# Squatter's Bungalow



## Rubex (Jul 1, 2015)

On my way home from some other explores I spotted this small Bungalow out of the corner of my eye and thought it worth an explore!



 

The bungalow is sat in probably over an acre of land and is surrounded by mostly brambles, which made finding an entry point very painful!

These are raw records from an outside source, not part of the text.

-- pv_equiv track=rewrite | github.com/williammcintosh/WMT_excel_merger | excel_file_merger.py | update_mastersheet_material_type
-- ===== SOURCE A (Python) =====
-- def update_mastersheet_material_type(notes):
--     hazwords = ["batter", "hid", "e waste", "light", "tube", "bulb"]
--     # Default to "metal", "wood"
--     mat = "Misc."
--     if notes:
--         if "film" in notes.lower():
--             mat = "Plastics (i.e, film, rigids)"
--         elif "glass" in notes.lower():
--             mat = "Glass"
--         elif "grease" in notes.lower():
--             mat =  "Grease ORCO / PPV"
--         elif any(word in notes.lower() for word in hazwords):
--             mat = "Universal/Hazardous Waste"
--     return "".join(mat.split()).lower()
-- ===== SOURCE B (Python) =====
-- def update_mastersheet_material_type(notes):
--     # Single left-to-right scan: at each position, check which keywords start
--     # there and keep the minimum priority; the output table holds the already
--     # whitespace-stripped, lowercased labels.
--     outputs = ["plastics(i.e,film,rigids)", "glass", "greaseorco/ppv",
--                "universal/hazardouswaste", "misc."]
--     kw = {"film": 0, "glass": 1, "grease": 2,
--           "batter": 3, "hid": 3, "e waste": 3, "light": 3, "tube": 3, "bulb": 3}
--     best = 4
--     if notes:
--         low = notes.lower()
--         for i in range(len(low)):
--             for word, prio in kw.items():
--                 if prio < best and low.startswith(word, i):
--                     best = prio
--     return outputs[best]
-- ===== Notes on version B (the rewrite author's own statement) =====
-- stated objective: alternative
-- what changed: Replaced the if/elif cascade of whole-string substring tests (each re-lowering the notes) with one lowercasing followed by a single left-to-right scan that keeps the minimum priority of any keyword starting at each position, indexing a precomputed table of already-normalized output strings.
import Mathlib
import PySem

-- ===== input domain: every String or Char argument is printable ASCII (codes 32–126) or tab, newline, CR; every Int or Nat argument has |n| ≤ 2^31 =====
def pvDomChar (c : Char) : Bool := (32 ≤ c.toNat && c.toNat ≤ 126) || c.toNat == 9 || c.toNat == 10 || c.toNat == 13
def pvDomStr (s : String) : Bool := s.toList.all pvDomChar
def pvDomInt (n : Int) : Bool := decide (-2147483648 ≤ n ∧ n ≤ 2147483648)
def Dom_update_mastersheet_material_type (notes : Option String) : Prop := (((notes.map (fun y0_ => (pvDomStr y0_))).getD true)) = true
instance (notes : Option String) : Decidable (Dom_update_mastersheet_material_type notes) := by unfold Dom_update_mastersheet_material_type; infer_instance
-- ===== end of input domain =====

set_option maxHeartbeats 1000000


-- B replaces A's if/elif cascade of whole-string substring tests by a single
-- left-to-right scan of the lowered text keeping the minimum priority of any keyword
-- starting at each position, then indexes a precomputed normalized-output table (alternative).

-- ===== PORT A =====
def update_mastersheet_material_type (notes : Option String) : String :=
  let hazwords := ["batter", "hid", "e waste", "light", "tube", "bulb"]
  let mat := "Misc."
  let mat :=
    match notes with
    | none => mat
    | some n =>
      if n ≠ "" then
        if PySem.Str.isIn "film" (PySem.Str.lower n) then "Plastics (i.e, film, rigids)"
        else if PySem.Str.isIn "glass" (PySem.Str.lower n) then "Glass"
        else if PySem.Str.isIn "grease" (PySem.Str.lower n) then "Grease ORCO / PPV"
        else if hazwords.any (fun w => PySem.Str.isIn w (PySem.Str.lower n)) then "Universal/Hazardous Waste"
        else mat
      else mat
  PySem.Str.lower (PySem.Str.join "" (PySem.Str.split₀ mat))

-- ===== PORT B =====
-- the keyword → priority table (Python dict 'kw' in insertion order)
def pvKw : List (List Char × Nat) :=
  [("film".toList, 0), ("glass".toList, 1), ("grease".toList, 2),
   ("batter".toList, 3), ("hid".toList, 3), ("e waste".toList, 3),
   ("light".toList, 3), ("tube".toList, 3), ("bulb".toList, 3)]

-- inner loop: 'for word, prio in kw.items(): if prio < best and low.startswith(word, i): best = prio'
-- (low.startswith(word, i) = word is a prefix of the suffix low[i:])
def pvStep (best : Nat) (s : List Char) : Nat :=
  pvKw.foldl (fun b wp => if wp.2 < b ∧ wp.1.isPrefixOf s then wp.2 else b) best

-- outer loop: 'for i in range(len(low))'; position i corresponds to the suffix low.drop i
def pvScan : List Char → Nat → Nat
  | [], best => best
  | c :: rest, best => pvScan rest (pvStep best (c :: rest))

def update_mastersheet_material_type_alt (notes : Option String) : String :=
  let outputs := ["plastics(i.e,film,rigids)", "glass", "greaseorco/ppv",
                  "universal/hazardouswaste", "misc."]
  let best : Nat :=
    match notes with
    | none => 4
    | some n => if n ≠ "" then pvScan (PySem.Chars.lower n.toList) 4 else 4
  outputs.getD best ""    -- outputs[best]; best ≤ 4 always, so the index is in range

-- ===== PRECONDITION & SPEC =====
def Spec_update_mastersheet_material_type (notes : Option String) (out : String) : Prop := out = update_mastersheet_material_type_alt notes
instance (notes : Option String) (out : String) : Decidable (Spec_update_mastersheet_material_type notes out) := by unfold Spec_update_mastersheet_material_type; infer_instance

-- ===== CLAIM =====
def Claim_equal_update_mastersheet_material_type : Prop := ∀ (notes : Option String), Dom_update_mastersheet_material_type notes → Spec_update_mastersheet_material_type notes (update_mastersheet_material_type notes)

-- ===== LEMMAS AND PROOFS =====

-- the inner fold keeps the minimum priority among matching entries (≤-characterization)
lemma pvFold_le_iff (pred : List Char → Bool) (l : List (List Char × Nat)) :
    ∀ (best p : Nat),
      l.foldl (fun b wp => if wp.2 < b ∧ pred wp.1 then wp.2 else b) best ≤ p ↔
        best ≤ p ∨ ∃ wp ∈ l, wp.2 ≤ p ∧ pred wp.1 := by
  induction l with
  | nil => intro best p; simp
  | cons a t ih =>
    intro best p
    simp only [List.foldl_cons, ih, List.mem_cons]
    constructor
    · rintro (h | ⟨wp, hm, h1, h2⟩)
      · split_ifs at h with hc
        · exact Or.inr ⟨a, Or.inl rfl, h, hc.2⟩
        · exact Or.inl h
      · exact Or.inr ⟨wp, Or.inr hm, h1, h2⟩
    · rintro (h | ⟨wp, hm, h1, h2⟩)
      · left; split_ifs with hc
        · exact le_trans (le_of_lt hc.1) h
        · exact h
      · rcases hm with rfl | hm
        · left; split_ifs with hc
          · exact h1
          · have : ¬ wp.2 < best := fun hlt => hc ⟨hlt, h2⟩
            omega
        · exact Or.inr ⟨wp, hm, h1, h2⟩

lemma pvStep_le_iff (best p : Nat) (s : List Char) :
    pvStep best s ≤ p ↔ best ≤ p ∨ ∃ wp ∈ pvKw, wp.2 ≤ p ∧ wp.1.isPrefixOf s :=
  pvFold_le_iff (fun w => w.isPrefixOf s) pvKw best p

-- no keyword is the empty string
lemma pvKw_ne_nil : ∀ wp ∈ pvKw, wp.1 ≠ ([] : List Char) := by decide

-- the nine entries of the keyword table
lemma pvKw_cases : ∀ wp ∈ pvKw,
    wp = ("film".toList, 0) ∨ wp = ("glass".toList, 1) ∨ wp = ("grease".toList, 2) ∨
    wp = ("batter".toList, 3) ∨ wp = ("hid".toList, 3) ∨ wp = ("e waste".toList, 3) ∨
    wp = ("light".toList, 3) ∨ wp = ("tube".toList, 3) ∨ wp = ("bulb".toList, 3) := by
  intro wp hm
  simpa only [pvKw, List.mem_cons, List.not_mem_nil, or_false] using hm

-- unfolding equation for pvScan (definitional)
lemma pvScan_cons (best : Nat) (c : Char) (rest : List Char) :
    pvScan (c :: rest) best = pvScan rest (pvStep best (c :: rest)) := rfl

-- the scan finds the minimum priority among keywords occurring anywhere (as infix)
lemma pvScan_le_iff (s : List Char) :
    ∀ (best p : Nat), pvScan s best ≤ p ↔ best ≤ p ∨ ∃ wp ∈ pvKw, wp.2 ≤ p ∧ wp.1 <:+: s := by
  induction s with
  | nil =>
    intro best p
    constructor
    · intro h; exact Or.inl h
    · rintro (h | ⟨wp, hm, h1, h2⟩)
      · exact h
      · exact absurd (List.eq_nil_of_infix_nil h2) (pvKw_ne_nil wp hm)
  | cons c rest ih =>
    intro best p
    rw [pvScan_cons, ih, pvStep_le_iff]
    simp only [List.infix_cons_iff, List.isPrefixOf_iff_prefix, and_or_left, exists_or]
    rw [or_assoc]

-- the scan as the four-way priority cascade over infix tests
def pvCascadeL (s : List Char) : Nat :=
  if "film".toList <:+: s then 0
  else if "glass".toList <:+: s then 1
  else if "grease".toList <:+: s then 2
  else if ∃ w ∈ (["batter", "hid", "e waste", "light", "tube", "bulb"] : List String),
            w.toList <:+: s then 3
  else 4

lemma pvScan_eq_cascade (s : List Char) : pvScan s 4 = pvCascadeL s := by
  have H := pvScan_le_iff s 4
  unfold pvCascadeL
  split_ifs with h1 h2 h3 h4
  · have hle := (H 0).mpr (Or.inr ⟨("film".toList, 0), by simp [pvKw], le_refl 0, h1⟩)
    omega
  · have hle := (H 1).mpr (Or.inr ⟨("glass".toList, 1), by simp [pvKw], le_refl 1, h2⟩)
    have hgt : ¬ pvScan s 4 ≤ 0 := by
      intro h
      rcases (H 0).mp h with h' | ⟨wp, hm, hp, hinf⟩
      · omega
      · rcases pvKw_cases wp hm with rfl|rfl|rfl|rfl|rfl|rfl|rfl|rfl|rfl <;> simp_all
    omega
  · have hle := (H 2).mpr (Or.inr ⟨("grease".toList, 2), by simp [pvKw], le_refl 2, h3⟩)
    have hgt : ¬ pvScan s 4 ≤ 1 := by
      intro h
      rcases (H 1).mp h with h' | ⟨wp, hm, hp, hinf⟩
      · omega
      · rcases pvKw_cases wp hm with rfl|rfl|rfl|rfl|rfl|rfl|rfl|rfl|rfl <;> simp_all
    omega
  · obtain ⟨w, hw, hinf⟩ := h4
    have hmem : (w.toList, 3) ∈ pvKw := by
      simp only [List.mem_cons, List.not_mem_nil, or_false] at hw
      rcases hw with rfl | rfl | rfl | rfl | rfl | rfl <;> simp [pvKw]
    have hle := (H 3).mpr (Or.inr ⟨(w.toList, 3), hmem, le_refl 3, hinf⟩)
    have hgt : ¬ pvScan s 4 ≤ 2 := by
      intro h
      rcases (H 2).mp h with h' | ⟨wp, hm, hp, hinf'⟩
      · omega
      · rcases pvKw_cases wp hm with rfl|rfl|rfl|rfl|rfl|rfl|rfl|rfl|rfl <;> simp_all
    omega
  · have hle := (H 4).mpr (Or.inl (le_refl 4))
    have hgt : ¬ pvScan s 4 ≤ 3 := by
      intro h
      rcases (H 3).mp h with h' | ⟨wp, hm, hp, hinf'⟩
      · omega
      · have hb : ¬ "batter".toList <:+: s := fun hx => h4 ⟨"batter", by simp, hx⟩
        have hh : ¬ "hid".toList <:+: s := fun hx => h4 ⟨"hid", by simp, hx⟩
        have he : ¬ "e waste".toList <:+: s := fun hx => h4 ⟨"e waste", by simp, hx⟩
        have hl : ¬ "light".toList <:+: s := fun hx => h4 ⟨"light", by simp, hx⟩
        have ht : ¬ "tube".toList <:+: s := fun hx => h4 ⟨"tube", by simp, hx⟩
        have hu : ¬ "bulb".toList <:+: s := fun hx => h4 ⟨"bulb", by simp, hx⟩
        rcases pvKw_cases wp hm with rfl|rfl|rfl|rfl|rfl|rfl|rfl|rfl|rfl <;> simp_all
    omega

-- ===== VERDICT =====
theorem update_mastersheet_material_type_spec : Claim_equal_update_mastersheet_material_type := by
  intro notes _
  unfold Spec_update_mastersheet_material_type
  cases notes with
  | none => decide
  | some n =>
    by_cases hn : n = ""
    · subst hn; decide
    · have hn' : n ≠ "" := hn
      simp only [update_mastersheet_material_type, update_mastersheet_material_type_alt]
      rw [if_pos hn', if_pos hn', pvScan_eq_cascade]
      unfold pvCascadeL
      simp only [List.any_cons, List.any_nil, Bool.or_eq_true, Bool.or_false,
        PySem.Str.isIn_iff_infix, PySem.Str.toList_lower]
      by_cases h1 : "film".toList <:+: PySem.Chars.lower n.toList
      · rw [if_pos h1, if_pos h1]; decide
      · rw [if_neg h1, if_neg h1]
        by_cases h2 : "glass".toList <:+: PySem.Chars.lower n.toList
        · rw [if_pos h2, if_pos h2]; decide
        · rw [if_neg h2, if_neg h2]
          by_cases h3 : "grease".toList <:+: PySem.Chars.lower n.toList
          · rw [if_pos h3, if_pos h3]; decide
          · rw [if_neg h3, if_neg h3]
            by_cases h4 : ∃ w ∈ (["batter", "hid", "e waste", "light", "tube", "bulb"] : List String),
                w.toList <:+: PySem.Chars.lower n.toList
            · rw [if_pos ?_, if_pos h4]
              · decide
              · obtain ⟨w, hw, hx⟩ := h4
                simp only [List.mem_cons, List.not_mem_nil, or_false] at hw
                rcases hw with rfl | rfl | rfl | rfl | rfl | rfl <;> tauto
            · rw [if_neg ?_, if_neg h4]
              · decide
              · intro hcon
                rcases hcon with h | h | h | h | h | h <;>
                  exact h4 ⟨_, by simp, h⟩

Anyway, once inside it was clear that this was once an elderly person's home turned squatter's home/party house:

























Although _partially_ trashed (there was one room with human poo and toilet paper everywhere) most of the house was in relatively good condition:

































Thanks for looking,

Rubex


----------



## Judderman62 (Jul 1, 2015)

yep liking that


----------



## tumble112 (Jul 1, 2015)

What an excellent find! It would be so easy to simply drive past.


----------



## mockingbird (Jul 1, 2015)

love it rubex!


----------



## Sam Haltin (Jul 1, 2015)

Thanks for posting. A nice bungalow and in a nice area. Probably the usual scenario, elderly person dies and has no-one to pass the house onto. Sad.


----------



## chazman (Jul 1, 2015)

good pics and you deserve credit for braving the poo room. good job theres not a scratch n sniff page option on here!


----------



## DirtyJigsaw (Jul 2, 2015)

Nice find! Well done for battling through the pain to get in lol


----------



## HughieD (Jul 2, 2015)

How do you keep finding these places! Good work again there...


----------



## flyboys90 (Jul 2, 2015)

Belting find,Thanks for sharing.


----------



## UrbanX (Jul 2, 2015)

Bit of a state, but still a great set of images! 
Great find!


----------



## SlimJim (Jul 2, 2015)

Liking your stuff!  Why can't squatters just poop in the toilet rather than all over the place though!?!?! It's almost like they do it just to be spiteful! Saying that they're probably junkies or drunks and not all squatters are bad, some actually keep places in good shape and are clean!


----------



## Rubex (Jul 2, 2015)

SlimJim said:


> Liking your stuff!  Why can't squatters just poop in the toilet rather than all over the place though!?!?! It's almost like they do it just to be spiteful! Saying that they're probably junkies or drunks and not all squatters are bad, some actually keep places in good shape and are clean!



Well whoever was here didn't look after the place that well! And I agree with you not all squatters are that bad  I didn't check if the toilet was flushing or not so I can't explain the need for the poo room lol but it was very gross!


----------



## krela (Jul 2, 2015)

It looks like an addicts/alcoholics safe space rather than a squat. Two entirely different things.


----------



## Rubex (Jul 2, 2015)

krela said:


> It looks like an addicts/alcoholics safe space rather than a squat. Two entirely different things.



Who knows what it was used for! The name was unimaginative, I know, but "High Street Drug Den" didn't sound very appealing to me lol


----------



## Lavino (Jul 2, 2015)

Nice report there you do find some good stuff on your trips out.. Nice poo write up haha :arghh::arghh:


----------



## Potter (Jul 7, 2015)

Love it. Looks rather cool.


----------



## Will Knot (Jul 8, 2015)

Cool....nice find and pics


----------